Questo articolo analizza l’andamento del Covid-19 in Calabria, nella prima metà di giugno.                      Gli aspetti su cui si focalizza sono:

  1. Nuovi positivi;
  2. Tamponi diagnostici;
  3. Deceduti e dimessi/guariti;
  4. Attualmente positivi.

Prima di iniziare diamo uno sguardo alla situazione attuale grazie al seguente grafico che illustra la percentuale dei casi di infezione da Coronavirus in Calabria suddivisi per setting assistenziale (isolamento domiciliare, ricovero ospedaliero, ricovero in terapia intensiva) e la percentuale di pazienti guariti e deceduti.

Analisi sull’andamento del Covid-19 in Calabria

Il totale dei soggetti trovati positivi al Covid-19 in Calabria, al 13 giugno, è di 1.162 con un tasso di guarigione dell’ 87,8% e di letalità dell’ 8,3%. Gli attualmente positivi sono il 3,9% di cui il 2,5% in isolamento domiciliare, l’1,3% ricoverato con sintomi, lo 0,1% in terapia intensiva.

Nuovi positivi

L’ultimo caso in provincia di Crotone risale al 29 aprile, mentre in provincia di Cosenza al 20 maggio. In Calabria dall’1 al 13 giugno si sono riscontrati solo 4 casi di positività al Covid-19. 

Tamponi diagnostici

I tamponi diagnostici sono quelli che servono a scoprire se una persona è infetta, escludendo così i successivi tamponi di controllo. La tabella mostra il numero di tamponi diagnostici analizzati, quelli positivi e negativi in valore assoluto e percentuale. Dall’1 al 13 giugno sono stati analizzati 11.178 tamponi diagnostici e solo lo 0,04% è risultato positivo.

 

Deceduti e dimessi/guariti

Ottime notizie si intravedono anche dall’analisi dei decessi e dei guariti. Nei primi 13 giorni di giugno si registrano 103 guariti e nessun decesso.

Attualmente positivi

L’alto numero di guariti, avvenuto soprattutto nel mese di maggio, permette di alleggerire il carico a livello ospedaliero e gli attualmente positivi calano notevolmente. Il primo giugno risultano 135 casi attivi, mentre il 13 giugno tale quota scende a 45.

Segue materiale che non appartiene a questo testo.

lemma pvGRec_expand : ∀ (N : Nat) (l : List Char), l.length ≤ N → pvClean l →
    (match PySem.Chars.splitOn l ['\''] with
     | [] => ([] : List Char)
     | p0 :: rest => pvGRec p0 rest) = pvExpand l := by
  intro N
  induction N with
  | zero =>
    intro l hlen hclean
    have : l = [] := List.eq_nil_of_length_eq_zero (Nat.le_zero.mp hlen)
    subst this
    rw [pvSplitOn_noQ [] (by intro x hx; simp at hx)]
    rfl
  | succ N ih =>
    intro l hlen hclean
    rcases pvFirstQ l hclean.2 hclean.1 with hno | ⟨u, c, v, heq, hu, hc, hv⟩
    · rw [pvSplitOn_noQ l hno]
      exact (pvExpand_noQ l hno).symm
    · subst heq
      have hw : pvNoQ (u ++ [c]) := by
        intro x hx
        rcases List.mem_append.mp hx with h | h
        · exact hu x h
        · simp at h; simpa [h] using hc
      rw [show u ++ c :: '\'' :: v = (u ++ [c]) ++ '\'' :: v by simp]
      rw [pvSplitOn_quote (u ++ [c]) v hw]
      cases hsv : PySem.Chars.splitOn v ['\''] with
      | nil => exact absurd hsv (pvGo_ne_nil _ _ _ _)
      | cons p0 rest =>
        have hvlen : v.length ≤ N := by simp at hlen; omega
        have hrec := ih v hvlen hv
        rw [hsv] at hrec
        simp only [pvGRec, hrec, pvWrap_concat]
        rw [show (u ++ [c]) ++ '\'' :: v = u ++ c :: '\'' :: v by simp]
        rw [pvExpand_append_noQ u _ hu (by simpa using hc)]
        simp [pvExpand]

lemma pvAlt_eq (item : String) :
    pvClean item.toList → str_to_bool_alt item = String.mk (pvExpand item.toList) := by
  intro hclean
  unfold str_to_bool_alt
  cases hsp : PySem.Chars.splitOn item.toList ['\''] with
  | nil => exact absurd hsp (pvGo_ne_nil _ _ _ _)
  | cons p0 rest =>
    simp only
    rw [pvFold_flatten rest [] p0]
    have := pvGRec_expand item.toList.length item.toList le_rfl hclean
    rw [hsp] at this
    simp only [List.flatten_nil, List.nil_append, this]

-- ===== VERDICT (by name: the statement is the Claim_ definition above) =====
theorem str_to_bool_spec : Claim_equal_str_to_bool := by
  intro item _ hpre
  unfold Spec_str_to_bool str_to_bool
  have hclean : pvClean item.toList := ⟨hpre.1, hpre.2⟩
  rw [pvAuxA_correct (item.toList.length + 1) item.toList hclean
    (Nat.lt_succ_of_le List.count_le_length)]
  exact (pvAlt_eq item hclean).symm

I casi attivi si dividono in soggetti ricoverati con sintomi, in terapia intensiva, in isolamento domiciliare. La tabella mostra che il calo di 90 attualmente positivi è dovuto quasi interamente alla riduzione di coloro che erano in isolamento domiciliare (- 85) e in minima parte dei soggetti ricoverati con sintomi (- 5). 

Al 13 giugno dei soggetti attivi il 64,4% è in isolamento domiciliare, il 33,3% ricoverato con sintomi, il 2,2% in terapia intensiva.

CONCLUSIONI

I primi 13 giorni di giugno confermano, per la Calabria, sia la costante riduzione degli attualmente positivi sia l’ulteriore rallentamento dei contagi. Quest’analisi evidenzia un costante miglioramento della situazione in Calabria nonostante l’apertura generalizzata di tutte le attività commerciali avvenuta il 18 maggio. La fase 3 dell’emergenza, iniziata il 3 giugno, ha previsto la riapertura delle regioni e delle frontiere. Per i tempi che intercorrono tra l’esposizione al patogeno e lo sviluppo di sintomi e tra questi e la diagnosi e successiva notifica, per una valutazione di questa fase bisognerà aspettare la seconda metà del mese.